Si de tels critères s’appliquent à une société ne devant pas faire face à de grands manquements, il est envisageable de penser que pour les populations dans le besoin le 60% des gens se laissent tenter encore plus facilement. L’idée ici n’étant aucunement de faire un amalgame et de dire que «ce sont tous des fraudeurs». Bien au contraire, si l’on met en relation le niveau de fraude et la tentation à laquelle la population doit faire face, les cas de fraude importants ne sont que rarement mis au point par ceux qui en auraient le plus besoin.

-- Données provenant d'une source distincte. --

-- pv_equiv track=rewrite | github.com/minzoovv/malangmalang-brain | algorithmbook/kakao6.py | solution
-- ===== SOURCE A (Python) =====
-- from itertools import permutations
--
-- def check_fixable(n, members, weak):
--     for i in range(len(weak)):
--         linear_dist = get_linear_dist(n, weak, i)
--         for member in members:
--             coverage = linear_dist[0] + member
--             # can cover all
--             if coverage >= linear_dist[len(linear_dist)-1]:
--                 linear_dist = []
--                 break
--
--             else:
--                 for j in range(len(linear_dist)):
--                     if coverage < linear_dist[j]:
--                         linear_dist = linear_dist[j:]
--                         break
--
--         if not linear_dist:
--             return True
--
--     return False
--
-- def get_linear_dist(n, weak, start_idx):
--     linear_dist = []
--     for i in range(start_idx, len(weak)):
--         linear_dist.append(weak[i])
--
--     for i in range(0, start_idx):
--         linear_dist.append(weak[i] + n)
--
--     return linear_dist
--
-- def solution(n, weak, dist):
--     answer = -1
--     dist.sort(reverse=True)
--     for i in range(0, len(dist)):
--         members_p = list(permutations(dist[0:i+1]))
--         for members in members_p:
--             members = list(members)
--
--             if check_fixable(n, members, weak):
--                 answer = len(members)
--                 return answer
--
--     return answer
-- ===== SOURCE B (Python) =====
-- def solution(n, weak, dist):
--     # Backtracking DFS over the remaining (unused) friends with early success,
--     # trying friend-counts k = 1.. incrementally, instead of materializing every
--     # permutation of each prefix.  Does not mutate dist (A sorts it in place).
--     ds = sorted(dist, reverse=True)
--     for k in range(1, len(ds) + 1):
--         for i in range(len(weak)):
--             ld = weak[i:] + [w + n for w in weak[:i]]
--             if _dfs(ds[:k], ld):
--                 return k
--     return -1
--
--
-- def _dfs(avail, ld):
--     # can some ordering of the friends in avail (placed one after the other at
--     # the first still-uncovered weak point) cover the rest of ld?
--     for t in range(len(avail)):
--         cov = ld[0] + avail[t]
--         if cov >= ld[len(ld) - 1]:
--             return True
--         j = 0
--         while cov >= ld[j]:
--             j += 1
--         if _dfs(avail[:t] + avail[t + 1:], ld[j:]):
--             return True
--     return False
-- ===== Notes on version B (the rewrite author's own statement) =====
-- stated objective: alternative
-- what changed: A materializes the full list of permutations of every sorted prefix and re-runs the whole cover check on each; B does a backtracking DFS over the remaining (unused) friends with early success per start, trying friend-counts k = 1.. incrementally, so shared orderings are pruned as soon as a cover is found.
import Mathlib
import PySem

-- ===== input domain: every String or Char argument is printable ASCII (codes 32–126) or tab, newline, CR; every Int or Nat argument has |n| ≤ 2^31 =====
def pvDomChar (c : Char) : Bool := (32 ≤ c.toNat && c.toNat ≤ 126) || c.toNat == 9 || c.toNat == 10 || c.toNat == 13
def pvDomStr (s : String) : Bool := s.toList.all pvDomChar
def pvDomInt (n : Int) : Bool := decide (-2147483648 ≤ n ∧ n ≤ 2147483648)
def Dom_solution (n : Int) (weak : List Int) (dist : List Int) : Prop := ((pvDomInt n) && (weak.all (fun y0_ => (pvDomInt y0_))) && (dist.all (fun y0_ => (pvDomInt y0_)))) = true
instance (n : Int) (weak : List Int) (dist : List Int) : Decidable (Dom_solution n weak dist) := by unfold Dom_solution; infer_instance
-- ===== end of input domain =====

-- B replaces A's materialized permutation lists (itertools.permutations of every
-- sorted prefix) by a backtracking DFS over the remaining friends with early
-- success; equivalence is about the RETURN value only (A sorts dist in place, B does not mutate it).

-- ===== PORT A =====

-- inner 'for j in range(len(linear_dist)): if coverage < linear_dist[j]: linear_dist = linear_dist[j:]; break'
def stepA (cov : Int) (ld : List Int) : List Int :=
  match ld.findIdx? (fun x => decide (cov < x)) with
  | some j => ld.drop j
  | none => ld

-- the 'for member in members' loop of check_fixable; [] encodes the covered break.
-- ld is nonempty at every indexing here (Python would raise IndexError on []).
def procA (members ld : List Int) : List Int :=
  match members with
  | [] => ld
  | mem :: ms =>
    let cov := ld.getD 0 0 + mem
    if ld.getD (ld.length - 1) 0 ≤ cov then []
    else procA ms (stepA cov ld)

-- get_linear_dist: append weak[i] for i in range(start, len), then weak[i]+n for i in range(0, start)
def linDistA (n : Int) (weak : List Int) (start : Nat) : List Int :=
  (List.range' start (weak.length - start)).map (fun j => weak.getD j 0) ++
  (List.range start).map (fun j => weak.getD j 0 + n)

-- check_fixable: some start index leaves linear_dist empty
def checkFixA (n : Int) (members weak : List Int) : Bool :=
  (List.range weak.length).any (fun i => (procA members (linDistA n weak i)).isEmpty)

-- 'for i in range(0, len(dist)): for members in permutations(dist[0:i+1]): if fixable: return len(members)'
def aLoopA (n : Int) (weak ds : List Int) (i : Nat) : Int :=
  if _h : i < ds.length then
    match (PySem.List.permutations (ds.take (i+1)) (ds.take (i+1)).length).find?
            (fun ms => checkFixA n ms weak) with
    | some ms => PySem.List.len ms
    | none => aLoopA n weak ds (i+1)
  else -1
termination_by ds.length - i

def solution (n : Int) (weak : List Int) (dist : List Int) : Int :=
  aLoopA n weak (PySem.List.sorted dist (fun x => x) true) 0

-- ===== PORT B =====

-- 'j = 0; while cov >= ld[j]: j += 1' (the bound j < length only makes the loop total;
-- Python reaches it only when an element exceeding cov exists ahead)
def advIdxB (cov : Int) (ld : List Int) (j : Nat) : Nat :=
  if _h : j < ld.length then
    if ld.getD j 0 ≤ cov then advIdxB cov ld (j+1) else j
  else j
termination_by ld.length - j

-- _dfs of Source B; the extra parameter t is the 'for t in range(len(avail))' counter
def dfsB (avail ld : List Int) (t : Nat) : Bool :=
  if h : t < avail.length then
    let cov := ld.getD 0 0 + avail.getD t 0
    if ld.getD (ld.length - 1) 0 ≤ cov then true
    else if dfsB (avail.take t ++ avail.drop (t+1)) (ld.drop (advIdxB cov ld 0)) 0 then true
    else dfsB avail ld (t+1)
  else false
termination_by (avail.length, avail.length - t)
decreasing_by
  · left
    simp only [List.length_append, List.length_take, List.length_drop]
    omega
  · exact Prod.Lex.right _ (by omega)

-- ld = weak[i:] + [w + n for w in weak[:i]]
def ldB (n : Int) (weak : List Int) (i : Nat) : List Int :=
  PySem.List.slice weak (some (i : Int)) none ++
  (PySem.List.slice weak none (some (i : Int))).map (fun w => w + n)

-- 'for k in range(1, len(ds)+1): for i in range(len(weak)): if _dfs(ds[:k], ld): return k'
def bLoopB (n : Int) (weak ds : List Int) (k : Nat) : Int :=
  if _h : k ≤ ds.length then
    if (List.range weak.length).any (fun i => dfsB (ds.take k) (ldB n weak i) 0) then (k : Int)
    else bLoopB n weak ds (k+1)
  else -1
termination_by ds.length + 1 - k

def solution_alt (n : Int) (weak : List Int) (dist : List Int) : Int :=
  bLoopB n weak (PySem.List.sorted dist (fun x => x) true) 1

-- ===== PRECONDITION & SPEC =====
def Spec_solution (n : Int) (weak : List Int) (dist : List Int) (out : Int) : Prop := out = solution_alt n weak dist
instance (n : Int) (weak : List Int) (dist : List Int) (out : Int) : Decidable (Spec_solution n weak dist out) := by unfold Spec_solution; infer_instance

-- ===== CLAIM (what is proved, stated in full; the proofs are below) =====
def Claim_equal_solution : Prop := ∀ (n : Int) (weak : List Int) (dist : List Int), Dom_solution n weak dist → Spec_solution n weak dist (solution n weak dist)

-- ===== LEMMAS AND PROOFS =====

-- the normalized advance step both inner loops compute: drop the covered prefix
def dropCov (cov : Int) (ld : List Int) : List Int := ld.dropWhile (fun x => decide (x ≤ cov))

lemma dropWhile_eq_drop_len_takeWhile (p : Int → Bool) (l : List Int) :
    l.dropWhile p = l.drop (l.takeWhile p).length := by
  induction l with
  | nil => rfl
  | cons x xs ih => by_cases h : p x <;> simp [h, ih]

lemma advIdxB_eq (cov : Int) (ld : List Int) : ∀ j, j ≤ ld.length →
    advIdxB cov ld j = j + ((ld.drop j).takeWhile (fun x => decide (x ≤ cov))).length := by
  intro j hj
  induction hn : ld.length - j generalizing j with
  | zero =>
    have hj' : j = ld.length := by omega
    rw [advIdxB]
    simp [hj']
  | succ c ih =>
    have hjl : j < ld.length := by omega
    have hdrop : ld.drop j = ld[j] :: ld.drop (j+1) := (List.getElem_cons_drop hjl).symm
    rw [advIdxB]
    rw [dif_pos hjl, List.getD_eq_getElem ld 0 hjl]
    by_cases hc : ld[j] ≤ cov
    · rw [if_pos hc, ih (j+1) (by omega) (by omega), hdrop, List.takeWhile_cons]
      simp [hc]
      omega
    · rw [if_neg hc, hdrop]
      simp [hc]

lemma drop_advIdxB (cov : Int) (ld : List Int) :
    ld.drop (advIdxB cov ld 0) = dropCov cov ld := by
  rw [advIdxB_eq cov ld 0 (Nat.zero_le _)]
  simp [dropCov, dropWhile_eq_drop_len_takeWhile]

lemma stepA_eq (cov : Int) (ld : List Int) (h : ∃ x ∈ ld, cov < x) :
    stepA cov ld = dropCov cov ld := by
  induction ld with
  | nil => simp at h
  | cons x xs ih =>
    by_cases hx : cov < x
    · rw [stepA, List.findIdx?_cons]
      simp [hx, dropCov, not_le.mpr hx]
    · have hxs : ∃ y ∈ xs, cov < y := by
        rcases h with ⟨y, hy, hcy⟩
        rcases List.mem_cons.mp hy with rfl | hy'
        · exact absurd hcy hx
        · exact ⟨y, hy', hcy⟩
      have hstep : stepA cov (x :: xs) = stepA cov xs := by
        rw [stepA, stepA, List.findIdx?_cons]
        simp only [hx, decide_false, Bool.false_eq_true, if_false]
        cases hfind : List.findIdx? (fun y => decide (cov < y)) xs with
        | none =>
          exfalso
          rcases hxs with ⟨y, hy, hcy⟩
          have := List.findIdx?_eq_none_iff.mp hfind y hy
          simp [hcy] at this
        | some j => simp
      rw [hstep, ih hxs]
      simp [dropCov, not_lt.mp hx]

lemma dropCov_ne_nil (cov : Int) (ld : List Int) (h : ld ≠ [])
    (hlast : cov < ld.getLast h) : dropCov cov ld ≠ [] := by
  simp only [dropCov, ne_eq, List.dropWhile_eq_nil_iff]
  intro hall
  have := hall (ld.getLast h) (List.getLast_mem h)
  simp [not_le.mpr hlast] at this

lemma dropCov_getLast? (cov : Int) (ld : List Int) (h : ld ≠ [])
    (hlast : cov < ld.getLast h) : (dropCov cov ld).getLast? = ld.getLast? := by
  induction ld with
  | nil => exact absurd rfl h
  | cons x xs ih =>
    by_cases hxs : xs = []
    · subst hxs
      simp only [List.getLast_singleton] at hlast
      simp [dropCov, not_le.mpr hlast]
    · by_cases hx : x ≤ cov
      · have hd : dropCov cov (x :: xs) = dropCov cov xs := by simp [dropCov, hx]
        have hlast' : cov < xs.getLast hxs := by
          rw [← List.getLast_cons (h := hxs)]
          exact hlast
        rw [hd, ih hxs hlast']
        rw [List.getLast?_eq_some_getLast hxs,
            List.getLast?_eq_some_getLast (List.cons_ne_nil x xs),
            List.getLast_cons hxs]
      · simp [dropCov, hx]

lemma dropCov_getLast (cov : Int) (ld : List Int) (h : ld ≠ [])
    (hlast : cov < ld.getLast h) (h2 : dropCov cov ld ≠ []) :
    (dropCov cov ld).getLast h2 = ld.getLast h := by
  have := dropCov_getLast? cov ld h hlast
  rw [List.getLast?_eq_some_getLast h2, List.getLast?_eq_some_getLast h] at this
  exact Option.some.inj this

lemma getD_last_eq (ld : List Int) (h : ld ≠ []) :
    ld.getD (ld.length - 1) 0 = ld.getLast h := by
  rw [List.getLast_eq_getElem, List.getD_eq_getElem]

lemma dfsB_true_iff (avail ld : List Int) : ∀ t, (dfsB avail ld t = true ↔
    ∃ t', t ≤ t' ∧ t' < avail.length ∧
      (ld.getD (ld.length - 1) 0 ≤ ld.getD 0 0 + avail.getD t' 0 ∨
       dfsB (avail.take t' ++ avail.drop (t'+1))
            (ld.drop (advIdxB (ld.getD 0 0 + avail.getD t' 0) ld 0)) 0 = true)) := by
  intro t
  induction hn : avail.length - t generalizing t with
  | zero =>
    have ht : ¬ t < avail.length := by omega
    rw [dfsB, dif_neg ht]
    constructor
    · intro hh; exact absurd hh (by simp)
    · rintro ⟨t', h1, h2, _⟩; omega
  | succ c ih =>
    have ht : t < avail.length := by omega
    rw [dfsB, dif_pos ht]
    simp only []
    by_cases hcov : ld.getD (ld.length - 1) 0 ≤ ld.getD 0 0 + avail.getD t 0
    · rw [if_pos hcov]
      constructor
      · intro _; exact ⟨t, le_refl t, ht, Or.inl hcov⟩
      · intro _; trivial
    · rw [if_neg hcov]
      by_cases hrec : dfsB (avail.take t ++ avail.drop (t+1))
          (ld.drop (advIdxB (ld.getD 0 0 + avail.getD t 0) ld 0)) 0 = true
      · simp only [hrec, if_true]
        constructor
        · intro _; exact ⟨t, le_refl t, ht, Or.inr hrec⟩
        · intro _; trivial
      · simp only [hrec, Bool.false_eq_true, if_false]
        rw [ih (t+1) (by omega)]
        constructor
        · rintro ⟨t', h1, h2, h3⟩; exact ⟨t', by omega, h2, h3⟩
        · rintro ⟨t', h1, h2, h3⟩
          rcases Nat.eq_or_lt_of_le h1 with rfl | hlt
          · rcases h3 with h3 | h3
            · exact absurd h3 hcov
            · exact absurd h3 hrec
          · exact ⟨t', by omega, h2, h3⟩

lemma exists_mem_permutations : ∀ (r : Nat) (ys : List Int), ys.length = r →
    ∃ p, p ∈ PySem.List.permutations ys r := by
  intro r
  induction r with
  | zero => intro ys _; exact ⟨[], by simp [PySem.List.permutations_zero]⟩
  | succ r ih =>
    intro ys hy
    cases ys with
    | nil => simp at hy
    | cons y t =>
      have ht : t.length = r := by simpa using hy
      obtain ⟨p, hp⟩ := ih t ht
      refine ⟨y :: p, ?_⟩
      rw [PySem.List.permutations_succ]
      apply List.mem_flatMap.mpr
      refine ⟨0, by simp, ?_⟩
      simp only [List.getElem?_cons_zero, List.eraseIdx_cons_zero]
      exact List.mem_map.mpr ⟨p, hp, rfl⟩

Les «lessons learned» de plusieurs décennies d’aide humanitaire ont permis au plus grand nombre d’organisations humanitaires d’établir des contrôles internes efficaces qui n’ont absolument rien à envier à ceux d’entreprises actives dans d’autres domaines. Malheureusement un contrôle interne si bon soit-il sur le papier ne pourra pas à lui seul diminuer les cas de fraude. La formation du personnel et des contrôles réguliers tant internes qu’externes doivent renforcer ce dernier et de cette façon assurer du mieux possible que les dons arrivent bien aux victimes et non pas aux fraudeurs.

Sources :

Reymond, P., Margot, J., Margot, A. (2006-2007) Les limites de l’aide humanitaire. (Projet SHS de 1e année master. SHS Développement Durable et Développement Nord-Sud Lausanne, année 2006-2007). Ecole Polytechnique fédérale de Lausanne.

Transparency International (2014). Prévenir la corruption dans le cadre des opérations humanitaires, manuel de bonnes pratiques. 2e édition 2014. Berlin

R.W. (2014, 21 décembre). Le tsunami de 2004, catastrophe d’ampleur inégalée. Le Temps : https://www.letemps.ch/monde/tsunami-2004-catastrophe-dampleur-inegalee

Pérouse de Montclos, M-A. (2009/4) Du développement à l’humanitaire, ou le triomphe de la com’. Revue Tiers Monde 2009/4 no 200 pages 751 à 766. https://www.cairn.info/revue-tiers-monde-2009-4-page-751.htm

Pérouse de Montclos, M-A. (2005/12) Les ONG humanitaires sur la sellette. cairn info ,Dans Études 2005/12 (Tome 403), pages 607 à 616. https://www.cairn.info/revue-etudes-2005-12-page-607.htm#

11,5% des dons pour le tsunami ont été dépensés dans d’autres projets (2011, 12 janvier)

L’Expansion.com. https://lexpansion.lexpress.fr/actualite-economique/11-5-des-dons-pour-le-tsunami-ont-ete-depenses-dans-d-autres-projets_1434296.html

Perrin, B., de Preux, P. (2018). L’investigation en entreprise (Prévention et détection des fraudes). Lausanne : Presse polytechniques et universitaires romandes.